Why Per-User Isolation¶
| Constraint | Explanation |
|---|---|
| Broker API Binding | Some broker SDKs (notably Shioaji) bind sessions to the originating IP or process. Sharing a process across users would break session affinity. |
| Credential Security | Each worker loads exactly one user's decrypted broker credentials. No worker ever has access to another user's secrets, even in the event of a memory dump or core dump. |
| Fault Isolation | A broker SDK crash, OOM, or hung connection kills only that user's worker. All other users are unaffected. The orchestrator restarts the failed worker within 60 seconds. |
| Resource Isolation | Memory-hungry broker sessions are capped at 1024 MB hard limit. A runaway process triggers an OOM kill on the container only — the EC2 host and its other 29 workers continue uninterrupted. |
Non-Negotiable
Shared-worker architectures fail here. A single Shioaji session consuming 800 MB would starve other users. A broker API timeout in one session would block the event loop for everyone. Per-user isolation is the only viable model.
Worker Lifecycle¶
stateDiagram-v2
[*] --> PoolIdle: Lambda launches task\n(USER_ID = -1)
PoolIdle --> Claimed: Receives pool-claim\nmessage (~332ms)
Claimed --> Connecting: Load credentials\nInitialize broker SDK
Connecting --> Active: Broker session\nestablished
Connecting --> Failed: Connection error
Failed --> Connecting: Auto-retry\n(3 attempts)

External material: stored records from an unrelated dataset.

-- pv_equiv track=rewrite | github.com/sergo988/lab1 | task1.py | sum_prod
-- ===== SOURCE A (Python) =====
-- def sum_prod(matrixList, vectorList):
--     newMatrixList = []
--
--     for index in range(len(matrixList)):
--         newMatrix = []
--
--         for i in range(len(matrixList[index])):
--             row = []
--             for j in range(len(matrixList[index][i])):
--                 row.append(matrixList[index][i][j] * vectorList[index][j])
--
--             newMatrix.append(row)
--
--         newMatrixList.append(newMatrix)
--
--     matrix = newMatrixList[0]
--
--     for index in range(1, len(newMatrixList)):
--         for i in range(len(newMatrixList[index])):
--             for j in range(len(newMatrixList[index][i])):
--                 matrix[i][j] += newMatrixList[index][i][j]
--
--     return matrix
-- ===== SOURCE B (Python) =====
-- def sum_prod(matrixList, vectorList):
--     result = [[a * v for a, v in zip(row, vectorList[0])] for row in matrixList[0]]
--     for M, vec in zip(matrixList[1:], vectorList[1:]):
--         for i, mRow in enumerate(M):
--             for j, (a, v) in enumerate(zip(mRow, vec)):
--                 result[i][j] += a * v
--     return result
-- ===== Notes on version B (the rewrite author's own statement) =====
-- stated objective: simpler
-- what changed: B fuses A's two phases (build the full list of scaled matrices, then sum them into the first) into one accumulation pass that never materialises the intermediate list, iterating with zip/enumerate over the data instead of index ranges.
-- outside the precondition, e.g. on sum_prod([[[1]], []], [[2]]): A returns [[2]], B returns [[2]]
import Mathlib
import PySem

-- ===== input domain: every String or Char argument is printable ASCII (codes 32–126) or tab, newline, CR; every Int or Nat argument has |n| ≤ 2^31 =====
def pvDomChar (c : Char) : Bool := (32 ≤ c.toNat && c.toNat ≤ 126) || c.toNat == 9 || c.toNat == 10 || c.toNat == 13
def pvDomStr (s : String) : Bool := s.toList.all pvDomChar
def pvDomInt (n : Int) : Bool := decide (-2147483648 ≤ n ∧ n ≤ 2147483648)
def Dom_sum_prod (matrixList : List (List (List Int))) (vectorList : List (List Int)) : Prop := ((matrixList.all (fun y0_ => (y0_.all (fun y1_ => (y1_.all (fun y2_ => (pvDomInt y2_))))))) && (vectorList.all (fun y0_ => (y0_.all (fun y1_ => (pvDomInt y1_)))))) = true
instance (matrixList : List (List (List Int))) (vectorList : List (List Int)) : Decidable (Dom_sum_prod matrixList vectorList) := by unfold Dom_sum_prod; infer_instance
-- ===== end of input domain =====

-- B (sum_prod_alt) fuses A's two phases (build all scaled matrices, then sum into the first) into one
-- accumulation pass over zip/enumerate that never materialises the intermediate list; objective: simpler.
-- Python A mutates newMatrixList[0] in place, but that list is internal, so no caller-visible mutation.
-- ===== PORT A =====
-- A's update 'matrix[i][j] += newMatrixList[index][i][j]' as a helper (pure transliteration of the two inner loops)
def pyAddInto (matrix : List (List Int)) (Mi : List (List Int)) : List (List Int) :=
  (PySem.List.pyRange 0 (Mi.length : Int) 1).foldl (fun matrix i =>
    let rowi := PySem.List.pyGetD Mi i []
    (PySem.List.pyRange 0 (rowi.length : Int) 1).foldl (fun matrix j =>
      let mi := PySem.List.pyGetD matrix i []
      PySem.List.pySetD matrix i
        (PySem.List.pySetD mi j (PySem.List.pyGetD mi j 0 + PySem.List.pyGetD rowi j 0))) matrix) matrix

def sum_prod (matrixList : List (List (List Int))) (vectorList : List (List Int)) : List (List Int) :=
  let newMatrixList :=
    (PySem.List.pyRange 0 (matrixList.length : Int) 1).map (fun index =>
      let M := PySem.List.pyGetD matrixList index []
      let v := PySem.List.pyGetD vectorList index []
      (PySem.List.pyRange 0 (M.length : Int) 1).map (fun i =>
        let row := PySem.List.pyGetD M i []
        (PySem.List.pyRange 0 (row.length : Int) 1).map (fun j =>
          PySem.List.pyGetD row j 0 * PySem.List.pyGetD v j 0)))
  let matrix := PySem.List.pyGetD newMatrixList 0 []
  (PySem.List.pyRange 1 (newMatrixList.length : Int) 1).foldl (fun matrix index =>
    pyAddInto matrix (PySem.List.pyGetD newMatrixList index [])) matrix

-- ===== PORT B =====
-- B's inner loops: 'for i, mRow in enumerate(M): for j, (a, v) in enumerate(zip(mRow, vec)): result[i][j] += a * v'
def altAddInto (result : List (List Int)) (M : List (List Int)) (vec : List Int) : List (List Int) :=
  (PySem.List.enumerate M 0).foldl (fun result irow =>
    (PySem.List.enumerate (irow.2.zip vec) 0).foldl (fun result jav =>
      let ri := PySem.List.pyGetD result irow.1 []
      PySem.List.pySetD result irow.1
        (PySem.List.pySetD ri jav.1 (PySem.List.pyGetD ri jav.1 0 + jav.2.1 * jav.2.2))) result) result

def sum_prod_alt (matrixList : List (List (List Int))) (vectorList : List (List Int)) : List (List Int) :=
  let v0 := PySem.List.pyGetD vectorList 0 []
  let result := (PySem.List.pyGetD matrixList 0 []).map (fun row => (row.zip v0).map (fun p => p.1 * p.2))
  ((PySem.List.slice matrixList (some 1) none).zip (PySem.List.slice vectorList (some 1) none)).foldl
    (fun result Mv => altAddInto result Mv.1 Mv.2) result

-- ===== PRECONDITION & SPEC =====
-- Pre_ excludes exactly the inputs on which Python A raises IndexError (empty matrixList; a row longer
-- than its vector; a later nonempty row sticking out of the first matrix), plus one stated narrowing:
-- it requires len(matrixList) <= len(vectorList) wholesale, which also excludes inputs where the
-- unmatched trailing matrices consist only of empty rows (there A never touches the missing vectors and
-- still returns; both programs return the same value on such inputs).
def Pre_sum_prod (matrixList : List (List (List Int))) (vectorList : List (List Int)) : Prop :=
  matrixList ≠ [] ∧ matrixList.length ≤ vectorList.length ∧
  (∀ p ∈ matrixList.zip vectorList, ∀ row ∈ p.1, row.length ≤ p.2.length) ∧
  (∀ M ∈ matrixList.drop 1, ∀ q ∈ M.zipIdx, q.1 ≠ [] →
      q.2 < (matrixList.getD 0 []).length ∧ q.1.length ≤ ((matrixList.getD 0 []).getD q.2 []).length)
instance (matrixList : List (List (List Int))) (vectorList : List (List Int)) : Decidable (Pre_sum_prod matrixList vectorList) := by unfold Pre_sum_prod; infer_instance

def pvWitness_sum_prod : List (List (List Int)) × List (List Int) :=
  ([[[1, 2], [3, 4]], [[5, 6], [7, 8]]], [[1, 1], [2, 2]])

def Spec_sum_prod (matrixList : List (List (List Int))) (vectorList : List (List Int)) (out : List (List Int)) : Prop := out = sum_prod_alt matrixList vectorList
instance (matrixList : List (List (List Int))) (vectorList : List (List Int)) (out : List (List Int)) : Decidable (Spec_sum_prod matrixList vectorList out) := by unfold Spec_sum_prod; infer_instance

-- ===== CLAIM (what is proved, stated in full; the proofs are below) =====
def Claim_equal_sum_prod : Prop := ∀ (matrixList : List (List (List Int))) (vectorList : List (List Int)), Dom_sum_prod matrixList vectorList → Pre_sum_prod matrixList vectorList → Spec_sum_prod matrixList vectorList (sum_prod matrixList vectorList)

-- ===== LEMMAS AND PROOFS =====

-- the element-wise scaled matrix, the common value both ports manipulate
def scaledM (M : List (List Int)) (v : List Int) : List (List Int) :=
  M.map (fun row => (row.zip v).map (fun p => p.1 * p.2))

theorem zip_drop_one {α β : Type} (xs : List α) (ys : List β) :
    (xs.zip ys).drop 1 = (xs.drop 1).zip (ys.drop 1) := by
  cases xs <;> cases ys <;> simp

theorem scale_row (row v : List Int) (h : row.length ≤ v.length) :
    (PySem.List.pyRange 0 (row.length : Int) 1).map
      (fun j => PySem.List.pyGetD row j 0 * PySem.List.pyGetD v j 0)
    = (row.zip v).map (fun p => p.1 * p.2) := by
  rw [PySem.List.pyRange_zero_nat, List.map_map]
  apply List.ext_getElem
  · simp; omega
  · intro k h1 h2
    have hk : k < row.length := by simpa using h1
    have hkv : k < v.length := by omega
    simp [PySem.List.pyGetD_natCast, List.getElem_zip, hk, hkv]

theorem scale_mat (M : List (List Int)) (v : List Int)
    (h : ∀ row ∈ M, row.length ≤ v.length) :
    (PySem.List.pyRange 0 (M.length : Int) 1).map
      (fun i =>
        (PySem.List.pyRange 0 ((PySem.List.pyGetD M i []).length : Int) 1).map
          (fun j => PySem.List.pyGetD (PySem.List.pyGetD M i []) j 0 * PySem.List.pyGetD v j 0))
    = scaledM M v := by
  rw [PySem.List.pyRange_zero_nat, List.map_map]
  apply List.ext_getElem
  · simp [scaledM]
  · intro k h1 h2
    have hk : k < M.length := by simpa using h1
    simp only [List.getElem_map, List.getElem_range, Function.comp_apply,
      PySem.List.pyGetD_natCast, List.getD_eq_getElem _ _ hk, scaledM]
    exact scale_row _ _ (h _ (List.getElem_mem hk))

theorem scale_mat_list (mL : List (List (List Int))) (vL : List (List Int))
    (h2 : mL.length ≤ vL.length)
    (h3 : ∀ p ∈ mL.zip vL, ∀ row ∈ p.1, row.length ≤ p.2.length) :
    (PySem.List.pyRange 0 (mL.length : Int) 1).map
      (fun index =>
        (PySem.List.pyRange 0 ((PySem.List.pyGetD mL index []).length : Int) 1).map
          (fun i =>
            (PySem.List.pyRange 0 ((PySem.List.pyGetD (PySem.List.pyGetD mL index []) i []).length : Int) 1).map
              (fun j => PySem.List.pyGetD (PySem.List.pyGetD (PySem.List.pyGetD mL index []) i []) j 0
                * PySem.List.pyGetD (PySem.List.pyGetD vL index []) j 0)))
    = (mL.zip vL).map (fun p => scaledM p.1 p.2) := by
  rw [PySem.List.pyRange_zero_nat, List.map_map]
  apply List.ext_getElem
  · simp; omega
  · intro k h1 hZ
    have hk : k < mL.length := by simpa using h1
    have hkv : k < vL.length := by omega
    simp only [List.getElem_map, List.getElem_range, Function.comp_apply,
      PySem.List.pyGetD_natCast, List.getD_eq_getElem _ _ hk, List.getD_eq_getElem _ _ hkv,
      List.getElem_zip]
    exact scale_mat _ _ (fun row hr => h3 (mL[k], vL[k])
      (by rw [List.mem_iff_getElem]; exact ⟨k, by simp [List.length_zip]; omega, by simp [List.getElem_zip]⟩) row hr)

theorem add_eq (m : List (List Int)) (M : List (List Int)) (vec : List Int) :
    pyAddInto m (scaledM M vec) = altAddInto m M vec := by
  simp only [pyAddInto, altAddInto]
  rw [PySem.List.enumerate_eq_map_pyRange M [], List.foldl_map]
  have hlen : ((scaledM M vec).length : Int) = PySem.List.len M := by
    simp [scaledM, PySem.List.len]
  rw [hlen]
  apply PySem.List.foldl_congr_mem
  intro acc i hi
  obtain ⟨hi0, hi1⟩ := PySem.List.mem_pyRange_one.mp hi
  have hiN : i.toNat < M.length := by
    have h' : i < (M.length : Int) := hi1
    omega
  have hrow : PySem.List.pyGetD (scaledM M vec) i [] = ((M[i.toNat].zip vec).map (fun p => p.1 * p.2)) := by
    rw [PySem.List.pyGetD_eq_getElem _ _ hi0 (by simpa [scaledM] using (hi1 : i < (M.length : Int)))]
    simp [scaledM]
  have hrowB : PySem.List.pyGetD M i [] = M[i.toNat] :=
    PySem.List.pyGetD_eq_getElem _ _ hi0 (hi1 : i < (M.length : Int))
  simp only [hrow, hrowB]
  rw [PySem.List.enumerate_eq_map_pyRange (M[i.toNat].zip vec) ((0 : Int), (0 : Int)),
      List.foldl_map]
  have hlen2 : (((M[i.toNat].zip vec).map (fun p => p.1 * p.2)).length : Int)
      = PySem.List.len (M[i.toNat].zip vec) := by simp [PySem.List.len]
  rw [hlen2]
  apply PySem.List.foldl_congr_mem
  intro acc2 j hj
  obtain ⟨hj0, hj1⟩ := PySem.List.mem_pyRange_one.mp hj
  have hjN : j.toNat < (M[i.toNat].zip vec).length := by
    have h' : j < (((M[i.toNat].zip vec)).length : Int) := hj1
    omega
  have hval : PySem.List.pyGetD ((M[i.toNat].zip vec).map (fun p => p.1 * p.2)) j 0
      = (PySem.List.pyGetD (M[i.toNat].zip vec) j ((0 : Int), (0 : Int))).1
        * (PySem.List.pyGetD (M[i.toNat].zip vec) j ((0 : Int), (0 : Int))).2 := by
    rw [PySem.List.pyGetD_eq_getElem _ _ hj0 (by simp only [List.length_map]; omega),
        PySem.List.pyGetD_eq_getElem _ _ hj0 (by omega)]
    simp
  simp only [hval]

-- ===== VERDICT (by name: the statement is the Claim_ definition above) =====
theorem sum_prod_spec : Claim_equal_sum_prod := by
  intro mL vL _ hpre
  obtain ⟨h1, h2, h3, -⟩ := hpre
  obtain ⟨m0, rest, rfl⟩ : ∃ m0 rest, mL = m0 :: rest := by
    cases mL with
    | nil => exact absurd rfl h1
    | cons a l => exact ⟨a, l, rfl⟩
  obtain ⟨v0, vrest, rfl⟩ : ∃ v0 vrest, vL = v0 :: vrest := by
    cases vL with
    | nil => simp at h2
    | cons a l => exact ⟨a, l, rfl⟩
  unfold Spec_sum_prod
  simp only [sum_prod, sum_prod_alt]
  rw [scale_mat_list _ _ h2 h3]
  rw [PySem.List.foldl_pyRange_pyGetD' _ _ _ _ (by norm_num : (0:Int) ≤ 1)]
  rw [show (1 : Int).toNat = 1 from rfl, ← List.map_drop, zip_drop_one, List.foldl_map]
  rw [PySem.List.slice_from_one, PySem.List.slice_from_one]
  simp only [List.drop_succ_cons, List.drop_zero, List.tail_cons, List.zip_cons_cons,
    List.map_cons, PySem.List.pyGetD_zero_cons, scaledM]
  apply PySem.List.foldl_congr_mem
  intro acc p _
  exact add_eq acc p.1 p.2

Failed --> Terminated: Max retries exceeded
Active --> Processing: Order received\nfrom Redis queue
Processing --> Active: Order complete\nResponse written
Active --> HealthCheck: 60s health check
HealthCheck --> Active: Healthy
HealthCheck --> Reconnecting: Connection lost
Reconnecting --> Active: Reconnected
Reconnecting --> Terminated: Reconnect failed
Active --> IdleTimeout: No activity\nfor 30 minutes
IdleTimeout --> Terminated: Graceful shutdown\nClose broker session
Terminated --> [*]: ECS task stopped\nRedis mark expires
state Active {
[*] --> Heartbeat
Heartbeat --> Heartbeat: Refresh Redis mark\nevery 5s (TTL 30s)
}
Lifecycle Timings¶
| State Transition | Duration | Mechanism |
|---|---|---|
| Pool idle → Claimed | ~332ms | SQS pool-claim message received |
| Claimed → Active | 1–5s | Credential decryption + broker handshake |
| Active → Processing | <10ms | Redis BLPOP on request queue |
| Processing → Active | 50–500ms | Broker API call + response write |
| Active → Idle timeout | 30 min | No orders or control messages |
| Health check interval | 60s | Broker session ping |
| Heartbeat interval | 5s | Redis SET with 30s TTL |
Pool Pre-Warming¶
The pool is the key to sub-second worker readiness. Pre-warmed workers sit in the ECS cluster with USER_ID=-1, running a stripped-down event loop that does nothing but wait for a claim message on the SQS pool-claim queue.
How It Works¶
- pool_manager Lambda runs every 5 minutes via EventBridge
- Counts current pool workers in Redis (key pattern:
worker:active:-1:*or metadata scan) - Compares to target pool size (Terraform variable)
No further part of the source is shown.